**Exercise instructions**
What you return must match the records below exactly, down to each character.

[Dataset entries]
-- pv_equiv track=rewrite | github.com/AndyM84/embermud | embermud/util.py | one_argument
-- ===== SOURCE A (Python) =====
-- def one_argument(argument: str) -> tuple[str, str]:
--     """Pick off one argument from a string.
--
--     Returns (rest_of_string, extracted_word_lowercased).
--     Handles single-quote grouping.
--     """
--     argument = argument.lstrip()
--
--     if not argument:
--         return ("", "")
--
--     if argument[0] == "'":
--         end_char = "'"
--         argument = argument[1:]
--     else:
--         end_char = " "
--
--     arg_first = []
--     rest = argument
--     for i, ch in enumerate(argument):
--         if ch == end_char:
--             rest = argument[i + 1:]
--             break
--         arg_first.append(ch.lower())
--     else:
--         rest = ""
--
--     return (rest.lstrip(), "".join(arg_first))
-- ===== SOURCE B (Python) =====
-- def one_argument(argument: str) -> tuple[str, str]:
--     """Pick off one (optionally single-quoted) word, lowercased.
--
--     Idiomatic rewrite: one str.partition call plus a whole-string lower
--     instead of the per-character scan.
--     """
--     argument = argument.lstrip()
--     if not argument:
--         return ("", "")
--     if argument[0] == "'":
--         delim = "'"
--         argument = argument[1:]
--     else:
--         delim = " "
--     word, _, rest = argument.partition(delim)
--     return (rest.lstrip(), word.lower())
-- ===== Notes on version B (the rewrite author's own statement) =====
-- stated objective: idiomatic
-- what changed: Replaced the explicit enumerate loop that accumulates and lowercases one character at a time (with a for-else and a manual slice for the rest) by a single str.partition call on the selected delimiter plus one whole-string .lower().
import Mathlib
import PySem

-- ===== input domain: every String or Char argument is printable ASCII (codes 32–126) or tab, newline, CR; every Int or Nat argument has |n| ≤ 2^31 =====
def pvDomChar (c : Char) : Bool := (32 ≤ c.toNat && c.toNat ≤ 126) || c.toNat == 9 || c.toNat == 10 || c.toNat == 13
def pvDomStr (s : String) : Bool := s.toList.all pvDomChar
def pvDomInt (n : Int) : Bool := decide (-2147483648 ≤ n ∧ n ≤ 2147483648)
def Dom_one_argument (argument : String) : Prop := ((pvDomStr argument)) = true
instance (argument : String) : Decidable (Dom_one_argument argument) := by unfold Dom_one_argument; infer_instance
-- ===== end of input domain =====

-- B replaces A's per-character accumulate-and-lower scan with a single partition
-- (takeWhile/dropWhile split at the delimiter) plus one whole-string lower (idiomatic).

-- ===== PORT A =====
-- A's for-loop over the characters: accumulates lowered chars until the first
-- end_char; returns (arg_first, rest); the for-else branch gives rest = [].
def oneArgLoopA (endc : Char) : List Char → (List Char × List Char)
  | [] => ([], [])
  | c :: cs =>
    if c = endc then ([], cs)
    else
      let p := oneArgLoopA endc cs
      (PySem.Chars.lowerChar c :: p.1, p.2)

def one_argument (argument : String) : String × String :=
  match PySem.Chars.lstrip argument.toList with
  | [] => ("", "")
  | c :: cs =>
    let ed : Char × List Char := if c = '\'' then ('\'', cs) else (' ', c :: cs)
    let p := oneArgLoopA ed.1 ed.2
    (String.ofList (PySem.Chars.lstrip p.2), String.ofList p.1)

-- ===== PORT B =====
-- word, _, rest = target.partition(delim)  (single-char delimiter)
def one_argument_alt (argument : String) : String × String :=
  match PySem.Chars.lstrip argument.toList with
  | [] => ("", "")
  | c :: cs =>
    let dt : Char × List Char := if c = '\'' then ('\'', cs) else (' ', c :: cs)
    let word := dt.2.takeWhile (· ≠ dt.1)
    let rest := (dt.2.dropWhile (· ≠ dt.1)).drop 1
    (String.ofList (PySem.Chars.lstrip rest), String.ofList (PySem.Chars.lower word))

-- ===== PRECONDITION & SPEC =====
def Spec_one_argument (argument : String) (out : String × String) : Prop := out = one_argument_alt argument
instance (argument : String) (out : String × String) : Decidable (Spec_one_argument argument out) := by unfold Spec_one_argument; infer_instance

-- ===== CLAIM (what is proved, stated in full; the proofs are below) =====
def Claim_equal_one_argument : Prop := ∀ (argument : String), Dom_one_argument argument → Spec_one_argument argument (one_argument argument)

-- ===== LEMMAS AND PROOFS =====

theorem oneArgLoopA_eq (endc : Char) (l : List Char) :
    oneArgLoopA endc l =
      (PySem.Chars.lower (l.takeWhile (· ≠ endc)), (l.dropWhile (· ≠ endc)).drop 1) := by
  induction l with
  | nil => simp [oneArgLoopA, PySem.Chars.lower]
  | cons c cs ih =>
    by_cases h : c = endc <;>
      simp [oneArgLoopA, h, ih, PySem.Chars.lower]

-- ===== VERDICT (by name: the statement is the Claim_ definition above) =====
theorem one_argument_spec : Claim_equal_one_argument := by
  intro argument _
  unfold Spec_one_argument one_argument one_argument_alt
  cases h : PySem.Chars.lstrip argument.toList with
  | nil => rfl
  | cons c cs => simp [oneArgLoopA_eq]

**Exercise result**
-- pv_equiv track=rewrite | github.com/AndyM84/embermud | embermud/util.py | one_argument
-- ===== SOURCE A (Python) =====
-- def one_argument(argument: str) -> tuple[str, str]:
--     """Pick off one argument from a string.
--
--     Returns (rest_of_string, extracted_word_lowercased).
--     Handles single-quote grouping.
--     """
--     argument = argument.lstrip()
--
--     if not argument:
--         return ("", "")
--
--     if argument[0] == "'":
--         end_char = "'"
--         argument = argument[1:]
--     else:
--         end_char = " "
--
--     arg_first = []
--     rest = argument
--     for i, ch in enumerate(argument):
--         if ch == end_char:
--             rest = argument[i + 1:]
--             break
--         arg_first.append(ch.lower())
--     else:
--         rest = ""
--
--     return (rest.lstrip(), "".join(arg_first))
-- ===== SOURCE B (Python) =====
-- def one_argument(argument: str) -> tuple[str, str]:
--     """Pick off one (optionally single-quoted) word, lowercased.
--
--     Idiomatic rewrite: one str.partition call plus a whole-string lower
--     instead of the per-character scan.
--     """
--     argument = argument.lstrip()
--     if not argument:
--         return ("", "")
--     if argument[0] == "'":
--         delim = "'"
--         argument = argument[1:]
--     else:
--         delim = " "
--     word, _, rest = argument.partition(delim)
--     return (rest.lstrip(), word.lower())
-- ===== Notes on version B (the rewrite author's own statement) =====
-- stated objective: idiomatic
-- what changed: Replaced the explicit enumerate loop that accumulates and lowercases one character at a time (with a for-else and a manual slice for the rest) by a single str.partition call on the selected delimiter plus one whole-string .lower().
import Mathlib
import PySem

-- ===== input domain: every String or Char argument is printable ASCII (codes 32–126) or tab, newline, CR; every Int or Nat argument has |n| ≤ 2^31 =====
def pvDomChar (c : Char) : Bool := (32 ≤ c.toNat && c.toNat ≤ 126) || c.toNat == 9 || c.toNat == 10 || c.toNat == 13
def pvDomStr (s : String) : Bool := s.toList.all pvDomChar
def pvDomInt (n : Int) : Bool := decide (-2147483648 ≤ n ∧ n ≤ 2147483648)
def Dom_one_argument (argument : String) : Prop := ((pvDomStr argument)) = true
instance (argument : String) : Decidable (Dom_one_argument argument) := by unfold Dom_one_argument; infer_instance
-- ===== end of input domain =====

-- B replaces A's per-character accumulate-and-lower scan with a single partition
-- (takeWhile/dropWhile split at the delimiter) plus one whole-string lower (idiomatic).

-- ===== PORT A =====
-- A's for-loop over the characters: accumulates lowered chars until the first
-- end_char; returns (arg_first, rest); the for-else branch gives rest = [].
def oneArgLoopA (endc : Char) : List Char → (List Char × List Char)
  | [] => ([], [])
  | c :: cs =>
    if c = endc then ([], cs)
    else
      let p := oneArgLoopA endc cs
      (PySem.Chars.lowerChar c :: p.1, p.2)

def one_argument (argument : String) : String × String :=
  match PySem.Chars.lstrip argument.toList with
  | [] => ("", "")
  | c :: cs =>
    let ed : Char × List Char := if c = '\'' then ('\'', cs) else (' ', c :: cs)
    let p := oneArgLoopA ed.1 ed.2
    (String.ofList (PySem.Chars.lstrip p.2), String.ofList p.1)

-- ===== PORT B =====
-- word, _, rest = target.partition(delim)  (single-char delimiter)
def one_argument_alt (argument : String) : String × String :=
  match PySem.Chars.lstrip argument.toList with
  | [] => ("", "")
  | c :: cs =>
    let dt : Char × List Char := if c = '\'' then ('\'', cs) else (' ', c :: cs)
    let word := dt.2.takeWhile (· ≠ dt.1)
    let rest := (dt.2.dropWhile (· ≠ dt.1)).drop 1
    (String.ofList (PySem.Chars.lstrip rest), String.ofList (PySem.Chars.lower word))

-- ===== PRECONDITION & SPEC =====
def Spec_one_argument (argument : String) (out : String × String) : Prop := out = one_argument_alt argument
instance (argument : String) (out : String × String) : Decidable (Spec_one_argument argument out) := by unfold Spec_one_argument; infer_instance

-- ===== CLAIM (what is proved, stated in full; the proofs are below) =====
def Claim_equal_one_argument : Prop := ∀ (argument : String), Dom_one_argument argument → Spec_one_argument argument (one_argument argument)

-- ===== LEMMAS AND PROOFS =====

theorem oneArgLoopA_eq (endc : Char) (l : List Char) :
    oneArgLoopA endc l =
      (PySem.Chars.lower (l.takeWhile (· ≠ endc)), (l.dropWhile (· ≠ endc)).drop 1) := by
  induction l with
  | nil => simp [oneArgLoopA, PySem.Chars.lower]
  | cons c cs ih =>
    by_cases h : c = endc <;>
      simp [oneArgLoopA, h, ih, PySem.Chars.lower]

-- ===== VERDICT (by name: the statement is the Claim_ definition above) =====
theorem one_argument_spec : Claim_equal_one_argument := by
  intro argument _
  unfold Spec_one_argument one_argument one_argument_alt
  cases h : PySem.Chars.lstrip argument.toList with
  | nil => rfl
  | cons c cs => simp [oneArgLoopA_eq]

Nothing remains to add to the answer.